L'Union européenne prépare une feuille de route pour renforcer « l'autonomie stratégique de l'Union européenne », avec trois pistes majeures : sécuriser l'approvisionnement en métaux critiques produits en dehors de l'Europe ; développer le recyclage de tous les métaux entrés dans l'Union ; développer les projets miniers sur le sol européen. Selon la ministre française de l'Industrie Agnès Pannier-Runacher, « seuls 2 % des métaux utilisés pour la transition énergétique sont disponibles sur le continent européen » ; le vice-président de la Commission Maroš Šefčovič souligne que seuls 12 % des métaux en Europe sont récupérés. La Commission a identifié quatre projets pour extraire du lithium, qui permettraient de couvrir environ 80 % de la demande en lithium de l'industrie automobile : à Cinovec en République tchèque, en Finlande à Keliber, en Autriche à Wolfsberg et à Zinnval en Allemagne. Mais les projets miniers suscitent l'opposition des populations locales : en Serbie, le gouvernement a dû enterrer le projet géant de mine de lithium de Rio Tinto dans la vallée de Jadar[19].

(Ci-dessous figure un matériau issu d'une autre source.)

-- pv_equiv track=rewrite | github.com/IshaKhan06/Build-Personal-AI-Employee | tools/ralph_loop_runner.py | _build_workflow
-- ===== SOURCE A (Python) =====
-- from typing import List, Dict, Any, Optional
--
-- def _build_workflow(task_type: str, metadata: Dict) -> List[str]:
--     """Build workflow stages for task type"""
--     # Default workflow for social media leads
--     if any(lead in task_type for lead in ['lead', 'social']):
--         return [
--             'analysis',
--             'skill_execution',  # Generate draft
--             'hitl_approval',    # Wait for approval
--             'mcp_execution',    # Execute via MCP
--             'audit_logging',
--             'completion'
--         ]
--
--     # Financial tasks
--     if 'financial' in task_type:
--         return ['analysis', 'skill_execution', 'completion']
--
--     # Schedule tasks
--     if 'schedule' in task_type:
--         return ['analysis', 'mcp_execution', 'completion']
--
--     # Default
--     return ['analysis', 'completion']
-- ===== SOURCE B (Python) =====
-- from typing import List, Dict
--
-- # Canonical ordered pipeline; each stage is selected by a predicate over
-- # feature flags, instead of dispatching to one of several whole lists.
-- def _build_workflow(task_type: str, metadata: Dict) -> List[str]:
--     """Build workflow stages by filtering the canonical pipeline."""
--     lead = any(k in task_type for k in ('lead', 'social'))
--     fin = 'financial' in task_type
--     sched = 'schedule' in task_type
--     stages = [
--         ('analysis', True),
--         ('skill_execution', lead or fin),
--         ('hitl_approval', lead),
--         ('mcp_execution', lead or (sched and not fin)),
--         ('audit_logging', lead),
--         ('completion', True),
--     ]
--     return [stage for stage, wanted in stages if wanted]
-- ===== Notes on version B (the rewrite author's own statement) =====
-- stated objective: alternative
-- what changed: B computes three boolean feature flags and builds the result by filtering one canonical six-stage pipeline with per-stage inclusion predicates, instead of A's first-match dispatch that returns one of four whole hard-coded lists.
import Mathlib
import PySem

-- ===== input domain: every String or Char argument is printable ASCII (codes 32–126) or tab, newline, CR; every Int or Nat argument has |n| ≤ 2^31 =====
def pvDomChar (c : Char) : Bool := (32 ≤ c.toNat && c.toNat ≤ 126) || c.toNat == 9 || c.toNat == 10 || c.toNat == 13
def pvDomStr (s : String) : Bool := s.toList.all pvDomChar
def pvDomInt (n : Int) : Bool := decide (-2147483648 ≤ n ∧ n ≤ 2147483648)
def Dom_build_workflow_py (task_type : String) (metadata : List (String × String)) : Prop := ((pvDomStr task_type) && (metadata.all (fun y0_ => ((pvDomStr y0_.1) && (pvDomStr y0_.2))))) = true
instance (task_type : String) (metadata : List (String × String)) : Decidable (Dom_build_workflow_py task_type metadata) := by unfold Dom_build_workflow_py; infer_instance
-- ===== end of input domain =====

-- B builds the result by filtering one canonical pipeline with per-stage boolean predicates instead of A's first-match dispatch among whole hard-coded lists (alternative, same cost).


-- ===== PORT A =====
def build_workflow_py (task_type : String) (metadata : List (String × String)) : List String :=
  if (["lead", "social"].any (fun lead => PySem.Str.isIn lead task_type)) then
    ["analysis", "skill_execution", "hitl_approval", "mcp_execution", "audit_logging", "completion"]
  else if PySem.Str.isIn "financial" task_type then
    ["analysis", "skill_execution", "completion"]
  else if PySem.Str.isIn "schedule" task_type then
    ["analysis", "mcp_execution", "completion"]
  else
    ["analysis", "completion"]

-- ===== PORT B =====
def build_workflow_py_alt (task_type : String) (metadata : List (String × String)) : List String :=
  let lead := ["lead", "social"].any (fun k => PySem.Str.isIn k task_type)
  let fin := PySem.Str.isIn "financial" task_type
  let sched := PySem.Str.isIn "schedule" task_type
  let stages : List (String × Bool) :=
    [ ("analysis", true),
      ("skill_execution", lead || fin),
      ("hitl_approval", lead),
      ("mcp_execution", lead || (sched && !fin)),
      ("audit_logging", lead),
      ("completion", true) ]
  (stages.filter (fun p => p.2)).map (fun p => p.1)

-- ===== PRECONDITION & SPEC =====
def Spec_build_workflow_py (task_type : String) (metadata : List (String × String)) (out : List String) : Prop := out = build_workflow_py_alt task_type metadata
instance (task_type : String) (metadata : List (String × String)) (out : List String) : Decidable (Spec_build_workflow_py task_type metadata out) := by unfold Spec_build_workflow_py; infer_instance

-- ===== CLAIM =====
def Claim_equal_build_workflow_py : Prop := ∀ (task_type : String) (metadata : List (String × String)), Dom_build_workflow_py task_type metadata → Spec_build_workflow_py task_type metadata (build_workflow_py task_type metadata)

-- ===== LEMMAS AND PROOFS =====

-- ===== VERDICT =====
theorem build_workflow_py_spec : Claim_equal_build_workflow_py := by
  intro task_type metadata _
  unfold Spec_build_workflow_py build_workflow_py build_workflow_py_alt
  obtain h1 | h1 := (PySem.Chars.isIn ['l','e','a','d'] task_type.toList).eq_false_or_eq_true <;>
  obtain h2 | h2 := (PySem.Chars.isIn ['s','o','c','i','a','l'] task_type.toList).eq_false_or_eq_true <;>
  obtain h3 | h3 := (PySem.Chars.isIn ['f','i','n','a','n','c','i','a','l'] task_type.toList).eq_false_or_eq_true <;>
  obtain h4 | h4 := (PySem.Chars.isIn ['s','c','h','e','d','u','l','e'] task_type.toList).eq_false_or_eq_true <;>
  simp [PySem.Str.isIn, h1, h2, h3, h4]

En juillet 2023, le ministère du Commerce chinois annonce une limitation des exportations de deux métaux critiques : le gallium, utilisé dans les puces électroniques, les LED, les panneaux photovoltaïques et le germanium, essentiel pour la fibre optique et l'infrarouge ; ces métaux sont également très recherchés par le secteur de la défense. A partir du 1er août 2023, les exportateurs chinois de gallium et de germanium, ainsi que de certains produits chimiques associés, devront obtenir une autorisation préalable du pouvoir central[20].

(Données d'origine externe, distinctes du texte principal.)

-- pv_equiv track=rewrite | github.com/riqie/Aprendendo | Linguagens de Programação/Python/1. Introdução a Programação/Exercícios/Lista 10/M10L - EX15.py | conta_positivos_negativos
-- ===== SOURCE A (Python) =====
-- def conta_positivos_negativos(lista, cont=0, positivos=0, negativos=0):
--     if cont == len(lista):
--         return positivos == negativos
--
--     if lista[cont] > 0:
--         positivos += 1
--     elif lista[cont] < 0:
--         negativos += 1
--
--     return conta_positivos_negativos(lista, cont + 1, positivos, negativos)
-- ===== SOURCE B (Python) =====
-- def conta_positivos_negativos(lista, cont=0, positivos=0, negativos=0):
--     for i in range(cont, len(lista)):
--         if lista[i] > 0:
--             positivos += 1
--         elif lista[i] < 0:
--             negativos += 1
--     return positivos == negativos
-- ===== Notes on version B (the rewrite author's own statement) =====
-- stated objective: simpler
-- what changed: Replaces the tail recursion that rebuilds the accumulators through call frames with a single for-loop over range(cont, len(lista)) updating the two counters in place.
import Mathlib
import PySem

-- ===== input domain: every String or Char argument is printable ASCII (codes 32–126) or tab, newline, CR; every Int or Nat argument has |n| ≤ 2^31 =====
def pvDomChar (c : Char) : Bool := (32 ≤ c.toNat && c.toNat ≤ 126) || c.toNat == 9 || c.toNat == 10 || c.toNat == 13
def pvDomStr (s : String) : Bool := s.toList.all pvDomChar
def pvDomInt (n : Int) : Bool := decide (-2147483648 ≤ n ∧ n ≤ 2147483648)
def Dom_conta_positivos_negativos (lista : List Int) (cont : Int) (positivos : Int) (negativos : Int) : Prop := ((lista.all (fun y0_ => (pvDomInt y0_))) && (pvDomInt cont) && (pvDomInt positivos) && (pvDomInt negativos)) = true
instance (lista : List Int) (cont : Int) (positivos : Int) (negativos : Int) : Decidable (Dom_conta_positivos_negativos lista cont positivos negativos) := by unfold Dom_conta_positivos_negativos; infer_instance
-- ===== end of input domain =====

-- B replaces A's tail recursion with a single loop over range(cont, len(lista)) updating two counters (simpler, O(1) space).


-- ===== PORT A =====
-- literal port of A's recursion; the `none` branch is Python's IndexError (excluded by Pre_)
def conta_positivos_negativos (lista : List Int) (cont : Int) (positivos : Int) (negativos : Int) : Bool :=
  if cont = (lista.length : Int) then positivos == negativos
  else
    match h : PySem.List.pyGet? lista cont with
    | none => false   -- IndexError
    | some x =>
      if x > 0 then conta_positivos_negativos lista (cont + 1) (positivos + 1) negativos
      else if x < 0 then conta_positivos_negativos lista (cont + 1) positivos (negativos + 1)
      else conta_positivos_negativos lista (cont + 1) positivos negativos
termination_by ((lista.length : Int) - cont).toNat
decreasing_by
  all_goals
    have hin : ¬ PySem.List.pyGet? lista cont = none := by simp [h]
    rw [PySem.List.pyGet?_eq_none_iff] at hin
    simp [PySem.Raise.InRange] at hin
    omega

-- ===== PORT B =====
-- literal port of Source B's loop; the `none` branch of the lookup only totalises the function
-- (inside Pre_ every visited index is in range, as in the Python loop)
def conta_positivos_negativos_alt (lista : List Int) (cont : Int) (positivos : Int) (negativos : Int) : Bool :=
  let step := fun (acc : Int × Int) (i : Int) =>
    match PySem.List.pyGet? lista i with
    | some x =>
        if x > 0 then (acc.1 + 1, acc.2)
        else if x < 0 then (acc.1, acc.2 + 1)
        else acc
    | none => acc
  let r := (PySem.List.pyRange cont (lista.length : Int) 1).foldl step (positivos, negativos)
  r.1 == r.2

-- ===== PRECONDITION & SPEC =====
-- Pre_ excludes exactly the inputs where A raises IndexError: cont > len(lista) (base case never reached)
-- or cont < -len(lista) (lista[cont] out of range even with Python's negative-index wraparound).
def Pre_conta_positivos_negativos (lista : List Int) (cont : Int) (positivos : Int) (negativos : Int) : Prop :=
  -(lista.length : Int) ≤ cont ∧ cont ≤ (lista.length : Int)
instance (lista : List Int) (cont : Int) (positivos : Int) (negativos : Int) : Decidable (Pre_conta_positivos_negativos lista cont positivos negativos) := by unfold Pre_conta_positivos_negativos; infer_instance
def pvWitness_conta_positivos_negativos : List Int × Int × Int × Int := ([3, -1, 0, 2], 0, 0, 0)

def Spec_conta_positivos_negativos (lista : List Int) (cont : Int) (positivos : Int) (negativos : Int) (out : Bool) : Prop := out = conta_positivos_negativos_alt lista cont positivos negativos
instance (lista : List Int) (cont : Int) (positivos : Int) (negativos : Int) (out : Bool) : Decidable (Spec_conta_positivos_negativos lista cont positivos negativos out) := by unfold Spec_conta_positivos_negativos; infer_instance

-- ===== CLAIM (what is proved, stated in full; the proofs are below) =====
def Claim_equal_conta_positivos_negativos : Prop := ∀ (lista : List Int) (cont : Int) (positivos : Int) (negativos : Int), Dom_conta_positivos_negativos lista cont positivos negativos → Pre_conta_positivos_negativos lista cont positivos negativos → Spec_conta_positivos_negativos lista cont positivos negativos (conta_positivos_negativos lista cont positivos negativos)

-- ===== LEMMAS AND PROOFS =====
lemma conta_key (lista : List Int) :
    ∀ (n : Nat) (cont positivos negativos : Int),
      ((lista.length : Int) - cont).toNat = n →
      -(lista.length : Int) ≤ cont → cont ≤ (lista.length : Int) →
      conta_positivos_negativos lista cont positivos negativos
        = conta_positivos_negativos_alt lista cont positivos negativos := by
  intro n
  induction n with
  | zero =>
    intro cont positivos negativos hn h1 h2
    have hc : cont = (lista.length : Int) := by omega
    rw [conta_positivos_negativos, conta_positivos_negativos_alt]
    simp [hc, PySem.List.pyRange_one_eq_nil (le_refl _)]
  | succ n ih =>
    intro cont positivos negativos hn h1 h2
    have hc : cont < (lista.length : Int) := by omega
    have hne : ¬ cont = (lista.length : Int) := by omega
    have hsome : ¬ PySem.List.pyGet? lista cont = none := by
      rw [PySem.List.pyGet?_eq_none_iff]
      simp [PySem.Raise.InRange]
      omega
    obtain ⟨x, hx⟩ := Option.ne_none_iff_exists'.mp hsome
    have hstep : ((lista.length : Int) - (cont + 1)).toNat = n := by omega
    rw [conta_positivos_negativos]
    simp only [hne, if_false]
    split
    · next heq => rw [heq] at hx; cases hx
    · next y heq =>
      have hy : y = x := by rw [heq] at hx; exact Option.some.inj hx
      subst hy
      rw [conta_positivos_negativos_alt]
      simp only [PySem.List.pyRange_one_cons hc, List.foldl_cons, hx]
      split_ifs with hpos hneg
      · rw [ih (cont + 1) (positivos + 1) negativos hstep (by omega) (by omega),
          conta_positivos_negativos_alt]
      · rw [ih (cont + 1) positivos (negativos + 1) hstep (by omega) (by omega),
          conta_positivos_negativos_alt]
      · rw [ih (cont + 1) positivos negativos hstep (by omega) (by omega),
          conta_positivos_negativos_alt]

-- ===== VERDICT (by name: the statement is the Claim_ definition above) =====
theorem conta_positivos_negativos_spec : Claim_equal_conta_positivos_negativos := by
  intro lista cont positivos negativos _ hpre
  exact conta_key lista _ cont positivos negativos rfl hpre.1 hpre.2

L"Agence internationale de l'énergie publie en juillet 2023 son deuxième rapport sur les métaux critiques : elle révèle qu'en cinq ans le marché des métaux nécessaires à la transition énergétique a doublé de taille pour atteindre 320 milliards de dollars ; la consommation de lithium a triplé entre 2017 et 2022 et celle de cobalt a augmenté de 70 %. Les investissements miniers ont augmenté de 20 % en 2021 et de 30 % en 2022, pour atteindre plus 40 milliards de dollars. Si tous les projets en cours de développement arrivent à maturité, le monde pourra couvrir en 2030 près de 75 % des besoins mondiaux en métaux pour atteindre les objectifs de neutralité carbone ; ce taux n'atteignait que 50 % en 2021. Mais cela reste insuffisant, d'autant plus que l'industrie minière est coutumière des retards et des difficultés techniques. En trois ans, la part des trois premiers producteurs est restée la même, voire a augmenté pour le nickel et le cobalt. La Chine concentre la moitié des projets d'usines de lithium et l'Indonésie 90 % des futures raffineries de nickel. Ni l'Inflation Reduction Act des États-Unis, ni le Critical Raw Material Act de l'Union européenne n'ont permis pour l'instant de progrès sur la diversification des approvisionnements[21].
En avril 2024, les autorités roumaines accordent à Verde Magnesium une concession minière pour redémarrer l'exploitation d'une ancienne mine mise à l'arrêt depuis 2014. La mine pourrait produire à pleine capacité 90 000 tonnes de magnésium par an, soit 50 % de la demande européenne, alors que jusqu'ici l'Europe achète plus de 90 % de ce métal à la Chine[22].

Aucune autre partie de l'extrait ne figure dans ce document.